■ **Your goal**
Using the entries that follow, collect the lines where the word "count" appears.
= = = =
-- pv_equiv track=rewrite | github.com/galezon/TheoryAlgorithms | 5Sucipto_Lunkyadi.py | vertice_verify
-- ===== SOURCE A (Python) =====
-- import copy
--
-- def vertice_verify(witness,number):
--     wit = copy.deepcopy(witness)
--     count = 0
--     while count <= number - 1:
--         try:
--             wit.remove(count)
--         except ValueError:
--             return False
--         count += 1
--     if len(wit) == 0:
--         return True
--     else:
--         return False
-- ===== SOURCE B (Python) =====
-- def vertice_verify(witness, number):
--     if len(witness) != max(number, 0):
--         return False
--     return sorted(witness) == list(range(len(witness)))
-- ===== Notes on version B (the rewrite author's own statement) =====
-- stated objective: faster
-- what changed: Replaces the per-value destructive list.remove loop over a deep copy with a length guard plus one sort and a single linear equality comparison against range(len(witness)).
import Mathlib
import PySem

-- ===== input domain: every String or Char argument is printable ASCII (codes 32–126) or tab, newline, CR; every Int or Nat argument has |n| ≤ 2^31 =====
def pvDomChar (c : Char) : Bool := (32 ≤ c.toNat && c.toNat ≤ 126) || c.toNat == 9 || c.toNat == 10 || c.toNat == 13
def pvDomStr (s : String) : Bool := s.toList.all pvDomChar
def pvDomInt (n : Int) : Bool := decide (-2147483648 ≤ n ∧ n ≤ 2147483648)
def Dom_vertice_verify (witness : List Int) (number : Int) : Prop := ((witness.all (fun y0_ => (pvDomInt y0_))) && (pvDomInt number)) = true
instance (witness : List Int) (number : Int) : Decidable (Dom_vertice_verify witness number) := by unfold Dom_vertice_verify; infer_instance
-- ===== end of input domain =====

-- B replaces A's per-value destructive list.remove loop with one sort plus a single
-- equality comparison against range(number) (objective: faster).

-- ===== PORT A =====
-- while count <= number - 1: wit.remove(count) (ValueError → False); count += 1
-- fuel = number.toNat = number of iterations of the while loop
def verticeLoopA : Nat → Int → List Int → Bool
  | 0, _, wit => wit.length == 0
  | k+1, count, wit =>
    match PySem.List.remove? wit count with
    | none => false
    | some w => verticeLoopA k (count + 1) w

def vertice_verify (witness : List Int) (number : Int) : Bool :=
  verticeLoopA number.toNat 0 witness

-- ===== PORT B =====
def vertice_verify_alt (witness : List Int) (number : Int) : Bool :=
  if (witness.length : Int) ≠ max number 0 then false
  else PySem.List.sorted witness id false == PySem.List.pyRange 0 (witness.length : Int) 1

-- ===== PRECONDITION & SPEC =====
def Spec_vertice_verify (witness : List Int) (number : Int) (out : Bool) : Prop := out = vertice_verify_alt witness number
instance (witness : List Int) (number : Int) (out : Bool) : Decidable (Spec_vertice_verify witness number out) := by unfold Spec_vertice_verify; infer_instance

-- ===== CLAIM (what is proved, stated in full; the proofs are below) =====
def Claim_equal_vertice_verify : Prop := ∀ (witness : List Int) (number : Int), Dom_vertice_verify witness number → Spec_vertice_verify witness number (vertice_verify witness number)

-- ===== LEMMAS AND PROOFS =====

-- A's loop succeeds iff the working list is a permutation of [c, c+k)
theorem verticeLoopA_iff_perm (k : Nat) (c : Int) (wit : List Int) :
    verticeLoopA k c wit = true ↔ wit.Perm (PySem.List.pyRange c (c + k) 1) := by
  induction k generalizing c wit with
  | zero =>
    rw [PySem.List.pyRange_one_eq_nil (by omega : c + ((0:Nat):Int) ≤ c)]
    simp [verticeLoopA, List.length_eq_zero_iff, List.perm_nil]
  | succ k ih =>
    have hcast : (((k+1 : Nat)) : Int) = (k : Int) + 1 := by push_cast; ring
    rw [hcast, PySem.List.pyRange_one_cons (by omega : c < c + ((k:Int) + 1))]
    simp only [verticeLoopA]
    cases hrem : PySem.List.remove? wit c with
    | none =>
      have hc : c ∉ wit := (PySem.List.remove?_eq_none_iff wit c).mp hrem
      simp only [Bool.false_eq_true, false_iff]
      intro hp
      exact hc (hp.mem_iff.mpr (List.mem_cons_self))
    | some w =>
      have hc : c ∈ wit := by
        by_contra h
        rw [(PySem.List.remove?_eq_none_iff wit c).mpr h] at hrem
        simp at hrem
      have hw : w = wit.erase c := by
        have := PySem.List.remove?_eq_some_erase (xs := wit) (v := c) hc
        rw [this] at hrem; exact (Option.some.inj hrem).symm
      subst hw
      rw [ih]
      have hper : wit.Perm (c :: wit.erase c) := List.perm_cons_erase hc
      have harith : (c + 1) + (k:Int) = c + ((k:Int) + 1) := by ring
      rw [harith]
      constructor
      · intro h
        exact hper.trans (h.cons c)
      · intro h
        exact (hper.symm.trans h).cons_inv

-- B succeeds iff witness is a permutation of [0, number)
theorem alt_iff_perm (witness : List Int) (number : Int) :
    vertice_verify_alt witness number = true ↔ witness.Perm (PySem.List.pyRange 0 number 1) := by
  unfold vertice_verify_alt
  have hlen : (PySem.List.pyRange 0 number 1).length = number.toNat := by
    rw [PySem.List.length_pyRange_one]; omega
  split_ifs with h
  · simp only [false_iff]
    intro hp
    have := hp.length_eq
    rw [hlen] at this
    omega
  · have hn : PySem.List.pyRange 0 ((witness.length : Nat) : Int) 1 = PySem.List.pyRange 0 number 1 := by
      by_cases h0 : 0 ≤ number
      · have : ((witness.length : Nat) : Int) = number := by omega
        rw [this]
      · rw [PySem.List.pyRange_one_eq_nil (by omega), PySem.List.pyRange_one_eq_nil (by omega)]
    rw [beq_iff_eq, hn]
    constructor
    · intro h
      exact (h ▸ (PySem.List.sorted_perm witness id false)).symm
    · intro h
      exact PySem.List.sorted_eq_of_perm_of_pairwise_lt witness _ id h.symm
        (PySem.List.pairwise_lt_pyRange_one 0 number)

theorem range_toNat (number : Int) :
    PySem.List.pyRange 0 ((number.toNat : Int)) 1 = PySem.List.pyRange 0 number 1 := by
  by_cases h : 0 ≤ number
  · rw [Int.toNat_of_nonneg h]
  · rw [PySem.List.pyRange_one_eq_nil (by omega), PySem.List.pyRange_one_eq_nil (by omega)]

-- ===== VERDICT (by name: the statement is the Claim_ definition above) =====
theorem vertice_verify_spec : Claim_equal_vertice_verify := by
  intro witness number _
  unfold Spec_vertice_verify
  rw [Bool.eq_iff_iff]
  rw [alt_iff_perm]
  have := verticeLoopA_iff_perm number.toNat 0 witness
  rw [zero_add] at this
  unfold vertice_verify
  rw [this, range_toNat]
= = = =
■ **Exercise result**
--     count = 0
--     while count <= number - 1:
--             wit.remove(count)
--         count += 1
-- while count <= number - 1: wit.remove(count) (ValueError → False); count += 1
  | k+1, count, wit =>
    match PySem.List.remove? wit count with
    | some w => verticeLoopA k (count + 1) w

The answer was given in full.